Your assignment:
Could you find each line of the data below that contains the word "congrArg" and copy those lines?

(Collected data entries)
■ ■ ■ ■ ■ ■ ■
theorem pv_bridge (h : List Char) (hne : h ≠ []) :
    ∃ (hand' : List Char) (vals : List Int),
      (if PySem.Chars.isIn ['A'] h = true then
          (pvChangeJ h, if (PySem.Set.ofList h).length - 1 = 0 then 1 else (PySem.Set.ofList h).length - 1)
        else (h, (PySem.Set.ofList h).length)) = (hand', vals.length)
      ∧ (if (PySem.List.sorted ((PySem.Dict.counter h).erase 'A').values (fun v => v) true).isEmpty = true
           then [(PySem.Dict.counter h).getD 'A' 0]
           else ((PySem.List.sorted ((PySem.Dict.counter h).erase 'A').values (fun v => v) true).headD 0
                  + (PySem.Dict.counter h).getD 'A' 0)
                :: (PySem.List.sorted ((PySem.Dict.counter h).erase 'A').values (fun v => v) true).tail) = vals
      ∧ ∀ n : Nat, ((hand'.any fun c => hand'.count c == n) = true ↔ (n : Int) ∈ vals) := by
  have hDnd : (PySem.Set.ofList h).Nodup := PySem.Set.nodup_ofList h
  have hmemD : ∀ x, x ∈ PySem.Set.ofList h ↔ x ∈ h := fun x => PySem.Set.mem_ofList h x
  have hisIn : PySem.Chars.isIn ['A'] h = true ↔ 'A' ∈ h := by
    rw [PySem.Chars.isIn_iff_infix, List.singleton_infix_iff]
  have hDlen : 1 ≤ (PySem.Set.ofList h).length := by
    rcases h with _ | ⟨a, t⟩
    · exact absurd rfl hne
    · have : a ∈ PySem.Set.ofList (a :: t) := (hmemD a).mpr (by simp)
      exact List.length_pos_of_mem this
  have hanymem : ∀ (g : List Char) (n : Nat),
      ((g.any fun c => g.count c == n) = true ↔ ∃ x ∈ g, g.count x = n) := by
    intro g n; simp [List.any_eq_true]
  rw [pv_erase_values]
  by_cases hA : 'A' ∈ h
  · by_cases h1 : (PySem.Set.ofList h).length = 1
    · -- the hand is all jokers
      have hDA : PySem.Set.ofList h = ['A'] := by
        have hAD : 'A' ∈ PySem.Set.ofList h := (hmemD 'A').mpr hA
        rcases hD : PySem.Set.ofList h with _ | ⟨d, ds⟩
        · rw [hD] at hAD; simp at hAD
        · rw [hD] at h1 hAD
          have hds : ds = [] := by
            simp only [List.length_cons] at h1
            exact List.length_eq_zero_iff.mp (by omega)
          subst hds
          simp at hAD
          rw [hAD]
      have hallA : ∀ x ∈ h, x = 'A' := by
        intro x hx
        have hxD : x ∈ PySem.Set.ofList h := (hmemD x).mpr hx
        rw [hDA] at hxD; simpa using hxD
      rw [if_pos (hisIn.mpr hA), pv_changeJ_id h h1, h1, hDA]
      refine ⟨h, [((h.count 'A' : Int))], by simp, ?_, ?_⟩
      · simp [PySem.List.sorted, PySem.Dict.getD_counter]
      · intro n
        rw [hanymem]
        constructor
        · rintro ⟨x, hx, hcx⟩
          rw [hallA x hx] at hcx
          simp [← hcx]
        · intro hn
          simp only [List.mem_singleton] at hn
          rcases h with _ | ⟨a, t⟩
          · exact absurd rfl hne
          · have ha : a = 'A' := hallA a (by simp)
            subst ha
            exact ⟨'A', by simp, by exact_mod_cast hn.symm⟩
    · -- at least two distinct cards besides nothing: merge jokers into a maximal card
      have h2 : 2 ≤ (PySem.Set.ofList h).length := by omega
      obtain ⟨c, hcA, hch, hcmax, hcJ⟩ := pv_changeJ_spec h h2
      have hAD : 'A' ∈ PySem.Set.ofList h := (hmemD 'A').mpr hA
      have hndnd : ((PySem.Set.ofList h).filter (fun k => !(k == 'A'))).Nodup := hDnd.filter _
      have hmemnd : ∀ x, x ∈ (PySem.Set.ofList h).filter (fun k => !(k == 'A')) ↔ (x ∈ h ∧ x ≠ 'A') := by
        intro x
        simp [List.mem_filter, hmemD x]
      have hcnd : c ∈ (PySem.Set.ofList h).filter (fun k => !(k == 'A')) := (hmemnd c).mpr ⟨hch, hcA⟩
      have hnd_len : ((PySem.Set.ofList h).filter (fun k => !(k == 'A'))).length
          = (PySem.Set.ofList h).length - 1 := by
        have hpermD := List.perm_cons_erase hAD
        have := (hpermD.filter (fun k => !(k == 'A')))
        have hfe : ((PySem.Set.ofList h).erase 'A').filter (fun k => !(k == 'A'))
            = (PySem.Set.ofList h).erase 'A' := by
          refine List.filter_eq_self.mpr ?_
          intro a ha
          have := (hDnd.mem_erase_iff.mp ha).1
          simpa using this
        rw [List.filter_cons_of_neg (by simp)] at this
        rw [this.length_eq, hfe, List.length_erase_of_mem hAD]
      -- B's sorted count list
      set nd := (PySem.Set.ofList h).filter (fun k => !(k == 'A')) with hnddef
      have hperm0 : (PySem.List.sorted (nd.map (fun k => (h.count k : Int))) (fun v => v) true).Perm
          (nd.map (fun k => (h.count k : Int))) := PySem.List.sorted_perm _ _ _
      rcases hv : PySem.List.sorted (nd.map (fun k => (h.count k : Int))) (fun v => v) true with _ | ⟨v0, rest⟩
      · rw [PySem.List.sorted_eq_nil_iff, List.map_eq_nil_iff] at hv
        rw [hv] at hnd_len; simp at hnd_len; omega
      rw [hv] at hperm0
      have hv0 : v0 = (h.count c : Int) := by
        have hge := PySem.List.key_head_sorted_rev_ge (nd.map (fun k => (h.count k : Int))) (fun v : Int => v) hv
        have h1le : (h.count c : Int) ≤ v0 := hge _ (List.mem_map.mpr ⟨c, hcnd, rfl⟩)
        have h2le : v0 ≤ (h.count c : Int) := by
          obtain ⟨x0, hx0, hx0e⟩ := List.mem_map.mp (hperm0.mem_iff.mp (by simp : v0 ∈ v0 :: rest))
          rw [← hx0e]
          exact_mod_cast hcmax x0 ((hmemnd x0).mp hx0).1 ((hmemnd x0).mp hx0).2
        omega
      -- A's merged hand counts, as a multiset over nd
      have hcnt := pv_count_map_subst h c hcA
      have hrest : rest.Perm ((nd.erase c).map (fun k => (h.count k : Int))) := by
        have hpC := (List.perm_cons_erase hcnd).map (fun k => (h.count k : Int))
        have := hperm0.trans hpC
        rw [hv0] at this
        exact this.cons_inv
      have hpermT : ((v0 + (h.count 'A' : Int)) :: rest).Perm
          (nd.map (fun x => ((h.map (fun y => if y = 'A' then c else y)).count x : Int))) := by
        have hpC := (List.perm_cons_erase hcnd).map (fun x => ((h.map (fun y => if y = 'A' then c else y)).count x : Int))
        have hmape : (nd.erase c).map (fun x => ((h.map (fun y => if y = 'A' then c else y)).count x : Int))
            = (nd.erase c).map (fun k => (h.count k : Int)) := by
          refine List.map_eq_map_iff.mpr ?_
          intro x hx
          have hxc : x ≠ c := (hndnd.mem_erase_iff.mp hx).1
          have hxA : x ≠ 'A' := ((hmemnd x).mp (hndnd.mem_erase_iff.mp hx).2).2
          rw [hcnt x, if_neg hxA, if_neg hxc]
        have hhead : ((h.map (fun y => if y = 'A' then c else y)).count c : Int) = v0 + (h.count 'A' : Int) := by
          rw [hcnt c, if_neg hcA, if_pos rfl, hv0]
          push_cast; ring
        simp only [List.map_cons] at hpC
        rw [hmape, hhead] at hpC
        exact (hrest.cons _).trans hpC.symm
      refine ⟨h.map (fun y => if y = 'A' then c else y), (v0 + (h.count 'A' : Int)) :: rest, ?_, ?_, ?_⟩
      · rw [if_pos (hisIn.mpr hA), hcJ]
        have : (PySem.Set.ofList h).length - 1 = rest.length + 1 := by
          have := hperm0.length_eq
          simp only [List.length_cons, List.length_map] at this
          omega
        simp only [List.length_cons, this]
        rw [if_neg (by omega)]
      · simp [PySem.Dict.getD_counter]
      · intro n
        rw [hanymem, hpermT.mem_iff]
        constructor
        · rintro ⟨x, hx, hcx⟩
          exact List.mem_map.mpr
            ⟨x, (hmemnd x).mpr ((pv_mem_map_subst h c hcA hch x).mp hx), by exact_mod_cast congrArg Nat.cast hcx⟩
        · intro hmem
          obtain ⟨x, hx, hcx⟩ := List.mem_map.mp hmem
          exact ⟨x, (pv_mem_map_subst h c hcA hch x).mpr ((hmemnd x).mp hx), by exact_mod_cast hcx⟩
  · -- no joker in the hand
    have hjz : (PySem.Dict.counter h).getD 'A' 0 = 0 := by
      rw [PySem.Dict.getD_counter]
      simp [List.count_eq_zero.mpr hA]
    have hfilt : (PySem.Set.ofList h).filter (fun k => !(k == 'A')) = PySem.Set.ofList h := by
      refine List.filter_eq_self.mpr ?_
      intro a ha
      simp only [Bool.not_eq_eq_eq_not, Bool.not_true, beq_eq_false_iff_ne, ne_eq]
      rintro rfl
      exact hA ((hmemD 'A').mp ha)
    rw [hfilt, if_neg (by simp [hisIn, hA]), hjz]
    have hperm : (PySem.List.sorted ((PySem.Set.ofList h).map (fun k => (h.count k : Int))) (fun v => v) true).Perm
        ((PySem.Set.ofList h).map (fun k => (h.count k : Int))) := PySem.List.sorted_perm _ _ _
    rcases hv : PySem.List.sorted ((PySem.Set.ofList h).map (fun k => (h.count k : Int))) (fun v => v) true with _ | ⟨v0, rest⟩
    · rw [PySem.List.sorted_eq_nil_iff] at hv
      simp only [List.map_eq_nil_iff] at hv
      rw [hv] at hDlen; simp at hDlen
    · refine ⟨h, v0 :: rest, ?_, by simp, ?_⟩
      · have : (v0 :: rest).length = (PySem.Set.ofList h).length := by
          rw [← hv, PySem.List.length_sorted, List.length_map]
        simp [this]
      · intro n
        rw [hanymem]
        rw [hv] at hperm
        rw [hperm.mem_iff]
        simp only [List.mem_map]
        constructor
        · rintro ⟨x, hx, hcx⟩
          exact ⟨x, (hmemD x).mpr hx, by exact_mod_cast congrArg Nat.cast hcx⟩
        · rintro ⟨x, hx, hcx⟩
          exact ⟨x, (hmemD x).mp hx, by exact_mod_cast hcx⟩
■ ■ ■ ■ ■ ■ ■
Solution to this task:
            ⟨x, (hmemnd x).mpr ((pv_mem_map_subst h c hcA hch x).mp hx), by exact_mod_cast congrArg Nat.cast hcx⟩
          exact ⟨x, (hmemD x).mpr hx, by exact_mod_cast congrArg Nat.cast hcx⟩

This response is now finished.